Overconfident idiots, a threat to society

True story. On a fine morning in 1995, McArthur Wheeler and an accomplice robbed two Pittsburgh (USA) banks in broad daylight. Neither man wore a mask or any sort of disguise and often smiled at surveillance cameras while robbing the banks. It didn’t take long before police arrested Wheeler. During interrogation, the police showed him the banks’ surveillance tapes. Wheeler couldn’t believe his eyes and muttered: “But we wore the juice.” Apparently, the robbers were convinced by an expert that rubbing lemon juice on their skin would render them invisible to videotape cameras. After all, lemon juice is used as invisible ink. Wheeler was not crazy or on drugs—just incredibly mistaken and was jailed for many years. How could this have happened? 

 

Almost everyone holds favorable views of their abilities and often mistakenly assesses their abilities as being much higher than they actually are. Pay attention and you’ll notice that 90% of them consider themselves above-average car drivers. About the same percentage of people will tell you that they always show up earlier at their job and leave later than the average co-worker. In case you haven’t noticed, those claims are statistically impossible. 

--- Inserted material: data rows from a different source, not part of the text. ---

-- pv_equiv track=rewrite | github.com/LIANGQINGYUAN/DivoT5 | pretraining/src/pre_training/mask_diff_utils.py | get_span_mask_from_mask
-- ===== SOURCE A (Python) =====
-- def get_span_mask_from_mask(mask, tokens):
--     SPECIAL_ID = 0
--     spmask = []
--     for i in range(len(mask)):
--         if i==0:
--             if mask[i] == '<mask>' and SPECIAL_ID<99:
--                 spmask.append(f"<extra_id_{SPECIAL_ID}>")
--                 SPECIAL_ID+=1
--             else:
--                 spmask.append(tokens[i])
--         else:
--             if mask[i] == '<mask>' and mask[i-1] != mask[i] and SPECIAL_ID<99:
--                 spmask.append(f"<extra_id_{SPECIAL_ID}>")
--                 SPECIAL_ID+=1
--             elif mask[i] != '<mask>':
--                 spmask.append(tokens[i])
--     return spmask
-- ===== SOURCE B (Python) =====
-- def get_span_mask_from_mask(mask, tokens):
--     spmask = []
--     k = 0
--     i = 0
--     n = len(mask)
--     while i < n:
--         if mask[i] == '<mask>':
--             j = i
--             while j < n and mask[j] == '<mask>':
--                 j += 1
--             if k < 99:
--                 spmask.append(f"<extra_id_{k}>")
--                 k += 1
--             i = j
--         else:
--             spmask.append(tokens[i])
--             i += 1
--     return spmask
-- ===== Notes on version B (the rewrite author's own statement) =====
-- stated objective: alternative
-- what changed: B scans whole maximal runs of '<mask>' with an inner skip loop (one sentinel per run), instead of A's per-element adjacency test mask[i-1]!=mask[i]; non-mask positions are copied by original index.
import Mathlib
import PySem

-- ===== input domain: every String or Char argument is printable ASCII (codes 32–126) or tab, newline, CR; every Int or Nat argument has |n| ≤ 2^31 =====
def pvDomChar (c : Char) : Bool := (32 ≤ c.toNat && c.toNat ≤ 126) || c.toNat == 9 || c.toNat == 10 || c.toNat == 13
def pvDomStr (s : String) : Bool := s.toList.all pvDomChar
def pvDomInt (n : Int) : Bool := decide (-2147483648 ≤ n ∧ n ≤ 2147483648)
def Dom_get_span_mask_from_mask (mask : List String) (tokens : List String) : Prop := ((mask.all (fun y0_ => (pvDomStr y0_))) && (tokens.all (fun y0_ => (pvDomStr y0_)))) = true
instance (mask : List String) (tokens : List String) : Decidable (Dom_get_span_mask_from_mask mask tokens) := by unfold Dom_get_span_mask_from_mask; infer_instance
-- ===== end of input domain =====

-- B processes maximal '<mask>' runs with an inner skip loop (one sentinel per run) instead of
-- A's per-element adjacency test; same return value (equivalence is about the return value).

-- ===== PORT A =====
-- A's for-loop over range(len(mask)) as the obvious index recursion over the same
-- state (spmask, SPECIAL_ID); in-range accesses mask[i], mask[i-1], tokens[i] are
-- List.getD (exact for indices 0 ≤ i < length; tokens[i] out of range raises in
-- Python and is excluded by Pre_).
def aGo (mask : List String) (tokens : List String) (i : Nat) (st : List String × Int) : List String :=
  if h : i < mask.length then
    if i = 0 then
      if mask.getD i "" = "<mask>" ∧ st.2 < 99 then
        aGo mask tokens (i+1) (st.1 ++ ["<extra_id_" ++ PySem.Int.toStr st.2 ++ ">"], st.2 + 1)
      else
        aGo mask tokens (i+1) (st.1 ++ [tokens.getD i ""], st.2)
    else
      if mask.getD i "" = "<mask>" ∧ mask.getD (i-1) "" ≠ mask.getD i "" ∧ st.2 < 99 then
        aGo mask tokens (i+1) (st.1 ++ ["<extra_id_" ++ PySem.Int.toStr st.2 ++ ">"], st.2 + 1)
      else if mask.getD i "" ≠ "<mask>" then
        aGo mask tokens (i+1) (st.1 ++ [tokens.getD i ""], st.2)
      else
        aGo mask tokens (i+1) st
  else st.1
termination_by mask.length - i

def get_span_mask_from_mask (mask : List String) (tokens : List String) : List String :=
  aGo mask tokens 0 ([], 0)

-- ===== PORT B =====
-- Source B's inner `while j < n and mask[j] == '<mask>'` skip loop.
def skipRun (mask : List String) (j : Nat) : Nat :=
  if j < mask.length ∧ mask.getD j "" = "<mask>" then skipRun mask (j+1) else j
termination_by mask.length - j
decreasing_by omega

theorem skipRun_ge (mask : List String) (j : Nat) : j ≤ skipRun mask j := by
  unfold skipRun
  split
  · exact le_trans (Nat.le_succ j) (skipRun_ge mask (j+1))
  · exact le_refl j
termination_by mask.length - j
decreasing_by omega

-- Source B's outer while loop: run-at-a-time recursion over (i, k, spmask).
def bGo (mask : List String) (tokens : List String) (i : Nat) (k : Int) (out : List String) : List String :=
  if h : i < mask.length then
    if hm : mask.getD i "" = "<mask>" then
      let j := skipRun mask i
      if k < 99 then
        bGo mask tokens j (k+1) (out ++ ["<extra_id_" ++ PySem.Int.toStr k ++ ">"])
      else bGo mask tokens j k out
    else bGo mask tokens (i+1) k (out ++ [tokens.getD i ""])
  else out
termination_by mask.length - i
decreasing_by
  · have h1 : skipRun mask i = skipRun mask (i+1) := by
      rw [skipRun, if_pos ⟨h, hm⟩]
    have := skipRun_ge mask (i+1)
    omega
  · have h1 : skipRun mask i = skipRun mask (i+1) := by
      rw [skipRun, if_pos ⟨h, hm⟩]
    have := skipRun_ge mask (i+1)
    omega
  · omega

def get_span_mask_from_mask_alt (mask : List String) (tokens : List String) : List String :=
  bGo mask tokens 0 0 []

-- ===== PRECONDITION & SPEC =====
-- A raises IndexError iff some non-'<mask>' position i has i ≥ len(tokens); Pre_ excludes exactly those inputs.
def Pre_get_span_mask_from_mask (mask : List String) (tokens : List String) : Prop :=
  ∀ i, i < mask.length → mask.getD i "" ≠ "<mask>" → i < tokens.length
instance (mask : List String) (tokens : List String) : Decidable (Pre_get_span_mask_from_mask mask tokens) := by
  unfold Pre_get_span_mask_from_mask; infer_instance

def pvWitness_get_span_mask_from_mask : List String × List String :=
  (["<mask>", "<mask>", "a", "<mask>", "b"], ["t0", "t1", "t2", "t3", "t4"])

def Spec_get_span_mask_from_mask (mask : List String) (tokens : List String) (out : List String) : Prop := out = get_span_mask_from_mask_alt mask tokens
instance (mask : List String) (tokens : List String) (out : List String) : Decidable (Spec_get_span_mask_from_mask mask tokens out) := by unfold Spec_get_span_mask_from_mask; infer_instance

-- ===== CLAIM (what is proved, stated in full; the proofs are below) =====
def Claim_equal_get_span_mask_from_mask : Prop := ∀ (mask : List String) (tokens : List String), Dom_get_span_mask_from_mask mask tokens → Pre_get_span_mask_from_mask mask tokens → Spec_get_span_mask_from_mask mask tokens (get_span_mask_from_mask mask tokens)

-- ===== LEMMAS AND PROOFS =====

-- Past a skip loop, the current position is not '<mask>' (or is past the end, where getD = "").
theorem skipRun_not_mask (mask : List String) (j : Nat) :
    mask.getD (skipRun mask j) "" ≠ "<mask>" := by
  unfold skipRun
  split
  · exact skipRun_not_mask mask (j+1)
  · rename_i h
    by_cases hj : j < mask.length
    · intro hc; exact h ⟨hj, hc⟩
    · have he : mask.getD j "" = "" := by
        rw [List.getD_eq_getElem?_getD, List.getElem?_eq_none (by omega)]; rfl
      rw [he]; intro hc; exact absurd hc.symm (by decide)
termination_by mask.length - j
decreasing_by omega

-- Inside a '<mask>' run (previous element is '<mask>'), A skips every element until the run ends.
theorem aGo_run (mask tokens : List String) :
    ∀ m i st, mask.length - i ≤ m → 1 ≤ i → mask.getD (i-1) "" = "<mask>" →
      aGo mask tokens i st = aGo mask tokens (skipRun mask i) st := by
  intro m
  induction m with
  | zero =>
    intro i st hm _ _
    have hi : ¬ i < mask.length := by omega
    rw [skipRun, if_neg (fun hc => hi hc.1)]
  | succ m ih =>
    intro i st hm h1 hprev
    by_cases hi : i < mask.length
    · by_cases hmask : mask.getD i "" = "<mask>"
      · have hskip : skipRun mask i = skipRun mask (i+1) := by
          rw [skipRun, if_pos ⟨hi, hmask⟩]
        have h0 : ¬ i = 0 := by omega
        rw [aGo, dif_pos hi, if_neg h0,
            if_neg (fun hc => hc.2.1 (by rw [hprev, hmask])),
            if_neg (fun hc => hc hmask), hskip]
        exact ih (i+1) st (by omega) (by omega) (by simpa using hmask)
      · rw [skipRun, if_neg (fun hc => hmask hc.2)]
    · rw [skipRun, if_neg (fun hc => hi hc.1)]

-- Main invariant: at any "fresh" position (start, or not in the middle of a mask run),
-- A's remaining loop equals B's remaining loop.
theorem main_inv (mask tokens : List String) :
    ∀ m i out k, mask.length - i ≤ m →
      (i = 0 → k < 99) →
      (i = 0 ∨ ¬(mask.getD (i-1) "" = "<mask>" ∧ mask.getD i "" = "<mask>")) →
      aGo mask tokens i (out, k) = bGo mask tokens i k out := by
  intro m
  induction m with
  | zero =>
    intro i out k hm _ _
    have hi : ¬ i < mask.length := by omega
    rw [aGo, bGo, dif_neg hi, dif_neg hi]
  | succ m ih =>
    intro i out k hm hk hfresh
    by_cases hi : i < mask.length
    · by_cases hmask : mask.getD i "" = "<mask>"
      · -- run start
        have hskip : skipRun mask i = skipRun mask (i+1) := by
          rw [skipRun, if_pos ⟨hi, hmask⟩]
        have hge := skipRun_ge mask (i+1)
        have hfuel : mask.length - skipRun mask (i+1) ≤ m := by omega
        have hnm := skipRun_not_mask mask (i+1)
        have hstep : ∀ st, aGo mask tokens (i+1) st = aGo mask tokens (skipRun mask (i+1)) st := by
          intro st
          by_cases hi1 : i + 1 < mask.length
          · exact aGo_run mask tokens (mask.length - (i+1)) (i+1) st (le_refl _) (by omega)
              (by simpa using hmask)
          · rw [skipRun, if_neg (fun hc => hi1 hc.1)]
        have hfin : ∀ out' k',
            aGo mask tokens (skipRun mask (i+1)) (out', k') =
            bGo mask tokens (skipRun mask (i+1)) k' out' := by
          intro out' k'
          exact ih (skipRun mask (i+1)) out' k' hfuel (by omega)
            (Or.inr (fun hc => hnm hc.2))
        by_cases hklt : k < 99
        · -- emit a sentinel
          have hA : aGo mask tokens i (out, k) =
              aGo mask tokens (i+1) (out ++ ["<extra_id_" ++ PySem.Int.toStr k ++ ">"], k+1) := by
            by_cases h0 : i = 0
            · subst h0
              rw [aGo, dif_pos hi, if_pos rfl, if_pos ⟨hmask, hklt⟩]
            · have hprev : mask.getD (i-1) "" ≠ "<mask>" := by
                rcases hfresh with h | h
                · omega
                · intro hc; exact h ⟨hc, hmask⟩
              rw [aGo, dif_pos hi, if_neg h0,
                  if_pos ⟨hmask, fun hc => hprev (by rw [hc, hmask]), hklt⟩]
          rw [hA, hstep, bGo]
          simp only [dif_pos hi, dif_pos hmask, if_pos hklt, hskip]
          exact hfin _ (k+1)
        · -- cap reached: emit nothing for the run
          have h0' : ¬ i = 0 := fun h0 => hklt (hk h0)
          have hprev : mask.getD (i-1) "" ≠ "<mask>" := by
            rcases hfresh with h | h
            · omega
            · intro hc; exact h ⟨hc, hmask⟩
          have hA : aGo mask tokens i (out, k) = aGo mask tokens (i+1) (out, k) := by
            rw [aGo, dif_pos hi, if_neg h0',
                if_neg (fun hc => hklt hc.2.2), if_neg (fun hc => hc hmask)]
          rw [hA, hstep, bGo]
          simp only [dif_pos hi, dif_pos hmask, if_neg hklt, hskip]
          exact hfin _ k
      · -- non-mask position: copy tokens[i]
        have hA : aGo mask tokens i (out, k) =
            aGo mask tokens (i+1) (out ++ [tokens.getD i ""], k) := by
          by_cases h0 : i = 0
          · subst h0
            rw [aGo, dif_pos hi, if_pos rfl, if_neg (fun hc => hmask hc.1)]
          · rw [aGo, dif_pos hi, if_neg h0,
                if_neg (fun hc => hmask hc.1), if_pos hmask]
        rw [hA, bGo]
        simp only [dif_pos hi, dif_neg hmask]
        exact ih (i+1) (out ++ [tokens.getD i ""]) k (by omega) (by omega)
          (Or.inr (fun hc => hmask (by simpa using hc.1)))
    · rw [aGo, bGo, dif_neg hi, dif_neg hi]

-- ===== VERDICT (by name: the statement is the Claim_ definition above) =====
theorem get_span_mask_from_mask_spec : Claim_equal_get_span_mask_from_mask := by
  intro mask tokens _ _
  unfold Spec_get_span_mask_from_mask get_span_mask_from_mask get_span_mask_from_mask_alt
  exact main_inv mask tokens mask.length 0 [] 0 (by omega) (fun _ => by omega) (Or.inl rfl)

If this bragging was only a macho “snèk-talk”, I guess it wouldn’t be such a problem. Yet, too many people take their favorable views of their abilities a step further. Social media has empowered these idiots to showcase their ignorance to the world and even convince others to believe their nonsense. Someone may watch CNN’s Christiane Amanpour once, but enough to consider himself a geopolitical commentator. Others, without any kind of preparation, have become experts on COVID even going so far as to tell people not to take the life-saving vaccine. They are also convinced the earth is flat, aliens are living amongst us, and reptile people dominate the world. In many cases, these people claim to be experts on multiple fronts, a sort of modern da Vinci or Michelangelo. 

 

What Mr. Wheeler and so many demonstrate is what’s called the “illusion of confidence”. This is different than fake news, but it is equally harmful to society. This dangerous trend leads people to elect those who are good at faking expertise and understanding. It’s for this reason we have put our country in hands of con artists, for which we are still paying a stiff price. 

 

It seems we’ve completely abandoned science and the commitment to reason and facts. Unfortunately, we live in an era where ignorance more frequently begets confidence than knowledge does. 

 

Alex David Rosaria (53) is a freelance consultant active in Asia & Pacific. He is a former Member of Parliament, Minister of Economic Affairs, State Secretary of Finance and UN Implementation Officer in Africa and Central America. He’s from Curaçao and has a MBA from the University of Iowa. (USA)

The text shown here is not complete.